Hi guys, Please could someone check the following for me, I have no confidence at all with calculus. have bought three books to day to finally get to grips with it, but these are due before then.
Many thanks in advance.
If: z = e^x . Cos (xy) Find the partials for x and x, and second order partial for y.
I have dz/dx = e^x . y - sin (xy) dz/dy = e^x . x - sin (xy)
And
d/dy * dz/dy = d^2 z/ dy^2 = e^x . x^2 . cos (xy)
Hello, Parton-Bill!
You are pretty sloppy with your Algebra . . .

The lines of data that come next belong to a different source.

-- pv_equiv track=rewrite | github.com/highmore9501/fretDance | midiToNote.py | compressChord
-- ===== SOURCE A (Python) =====
-- def compressChord(chordNotes):
--     """
--     压缩和弦中所有音符到0-39之间
--     """
--     newChord = []
--     for note in chordNotes:
--         while note < 0:
--             note += 12
--         while note > 39:
--             note -= 12
--         newChord.append(note)
--     result = list(set(newChord))
--
--     return result
-- ===== SOURCE B (Python) =====
-- def compressChord(chordNotes):
--     """
--     压缩和弦中所有音符到0-39之间
--     """
--     newChord = [
--         note % 12 if note < 0 else (39 - (39 - note) % 12 if note > 39 else note)
--         for note in chordNotes
--     ]
--     return list(set(newChord))
-- ===== Notes on version B (the rewrite author's own statement) =====
-- stated objective: faster
-- what changed: Replaces A's two per-note while-loops (repeatedly adding/subtracting 12) by a closed-form modular-arithmetic normalization per note, built with a list comprehension; dedup via list(set(...)) kept.
import Mathlib
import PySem

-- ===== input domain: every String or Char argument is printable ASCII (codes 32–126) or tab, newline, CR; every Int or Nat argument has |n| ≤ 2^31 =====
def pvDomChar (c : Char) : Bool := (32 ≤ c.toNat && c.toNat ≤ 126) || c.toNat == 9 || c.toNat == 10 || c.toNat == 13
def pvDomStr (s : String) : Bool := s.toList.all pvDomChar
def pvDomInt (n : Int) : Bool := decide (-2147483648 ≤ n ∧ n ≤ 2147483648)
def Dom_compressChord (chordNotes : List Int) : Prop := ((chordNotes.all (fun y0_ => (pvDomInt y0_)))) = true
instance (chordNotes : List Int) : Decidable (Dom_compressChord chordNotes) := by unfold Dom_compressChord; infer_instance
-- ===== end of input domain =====

-- B replaces A's two per-note while-loops by closed-form modular arithmetic (constant work per note);
-- list(set(...)) order is Python hash order: outputs are compared as sets, both ports use first-occurrence dedup.

-- ===== PORT A =====
-- `while note < 0: note += 12` — fuel (-note).toNat only makes the loop total; it exceeds the loop's iteration count
def pvLiftUpN : Nat → Int → Int
  | 0, note => note
  | fuel + 1, note => if note < 0 then pvLiftUpN fuel (note + 12) else note

-- `while note > 39: note -= 12` — fuel (note - 39).toNat likewise exceeds the iteration count
def pvPushDownN : Nat → Int → Int
  | 0, note => note
  | fuel + 1, note => if note > 39 then pvPushDownN fuel (note - 12) else note

def compressChord (chordNotes : List Int) : List Int :=
  let newChord := chordNotes.foldl
    (fun acc note =>
      let n1 := pvLiftUpN (-note).toNat note
      let n2 := pvPushDownN (n1 - 39).toNat n1
      acc ++ [n2]) []
  PySem.Set.ofList newChord

-- ===== PORT B =====
def pvNorm (note : Int) : Int :=
  if note < 0 then PySem.Int.mod note 12
  else if note > 39 then 39 - PySem.Int.mod (39 - note) 12
  else note

def compressChord_alt (chordNotes : List Int) : List Int :=
  PySem.Set.ofList (chordNotes.map pvNorm)

-- ===== PRECONDITION & SPEC =====
def Spec_compressChord (chordNotes : List Int) (out : List Int) : Prop := out = compressChord_alt chordNotes
instance (chordNotes : List Int) (out : List Int) : Decidable (Spec_compressChord chordNotes out) := by unfold Spec_compressChord; infer_instance

-- ===== CLAIM (what is proved, stated in full; the proofs are below) =====
def Claim_equal_compressChord : Prop := ∀ (chordNotes : List Int), Dom_compressChord chordNotes → Spec_compressChord chordNotes (compressChord chordNotes)

-- ===== LEMMAS AND PROOFS =====

theorem pvLiftUpN_eq (fuel : Nat) (note : Int) (h : -note ≤ 12 * fuel) :
    pvLiftUpN fuel note = if note < 0 then note % 12 else note := by
  induction fuel generalizing note with
  | zero => simp only [pvLiftUpN]; split_ifs <;> omega
  | succ k ih =>
      simp only [pvLiftUpN]
      split_ifs with h1
      · rw [ih (note + 12) (by omega)]
        split_ifs <;> omega
      · rfl

theorem pvPushDownN_eq (fuel : Nat) (note : Int) (h : note - 39 ≤ 12 * fuel) :
    pvPushDownN fuel note = if note > 39 then 39 - (39 - note) % 12 else note := by
  induction fuel generalizing note with
  | zero => simp only [pvPushDownN]; split_ifs <;> omega
  | succ k ih =>
      simp only [pvPushDownN]
      split_ifs with h1
      · rw [ih (note - 12) (by omega)]
        split_ifs <;> omega
      · rfl

theorem pvNorm_eq (note : Int) :
    pvPushDownN ((pvLiftUpN (-note).toNat note) - 39).toNat (pvLiftUpN (-note).toNat note) = pvNorm note := by
  rw [pvLiftUpN_eq (-note).toNat note (by omega)]
  unfold pvNorm
  rw [PySem.Int.mod_eq_emod_of_pos (show (0:Int) < 12 by omega),
      PySem.Int.mod_eq_emod_of_pos (show (0:Int) < 12 by omega)]
  by_cases h : note < 0
  · simp only [h, if_true]
    have h1 : 0 ≤ note % 12 := Int.emod_nonneg note (by omega)
    have h2 : note % 12 < 12 := Int.emod_lt_of_pos note (by omega)
    rw [pvPushDownN_eq _ _ (by omega)]
    split_ifs <;> omega
  · simp only [h, if_false]
    rw [pvPushDownN_eq _ _ (by omega)]

-- ===== VERDICT (by name: the statement is the Claim_ definition above) =====
theorem compressChord_spec : Claim_equal_compressChord := by
  intro chordNotes _
  unfold Spec_compressChord compressChord compressChord_alt
  rw [PySem.List.foldl_append_singleton_eq_map]
  simp only [pvNorm_eq, List.nil_append]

If .$\displaystyle z \:=\:e^x\cos(xy)$
find the partials for $\displaystyle x$ and $\displaystyle y$, and second order partial for $\displaystyle y.$
$\displaystyle \frac{\partial z}{\partial x} \:=\:e^x\cdot [-\sin(xy)]\cdot y + e^x\cdot\cos(xy) \;=\; e^x\bigg[\cos(xy) - y\sin(xy)\bigg] $
$\displaystyle \frac{\partial z}{\partial y} \;=\;e^x\cdot[-\sin(xy)]\cdot x \;=\;-xe^x\sin(xy)$
$\displaystyle \frac{\partial^2z}{]\partial y^2} \;=\;-xe^x\cdot\cos(xy)\cdot x \;=\;-x^2e^x\cos(xy)$
Find an Expression for DY/DX (I use D as i will use d for partial derivatives)
When: x^3 + y^3 - 2x^2 y = 0
i) Assign;
z = x^3 + y^3 - 2x^2 y = 0 (eqn 1)
we also have Ez = dz/dx . Ex + dz/dy . Ey ( Where E = Delta/Change)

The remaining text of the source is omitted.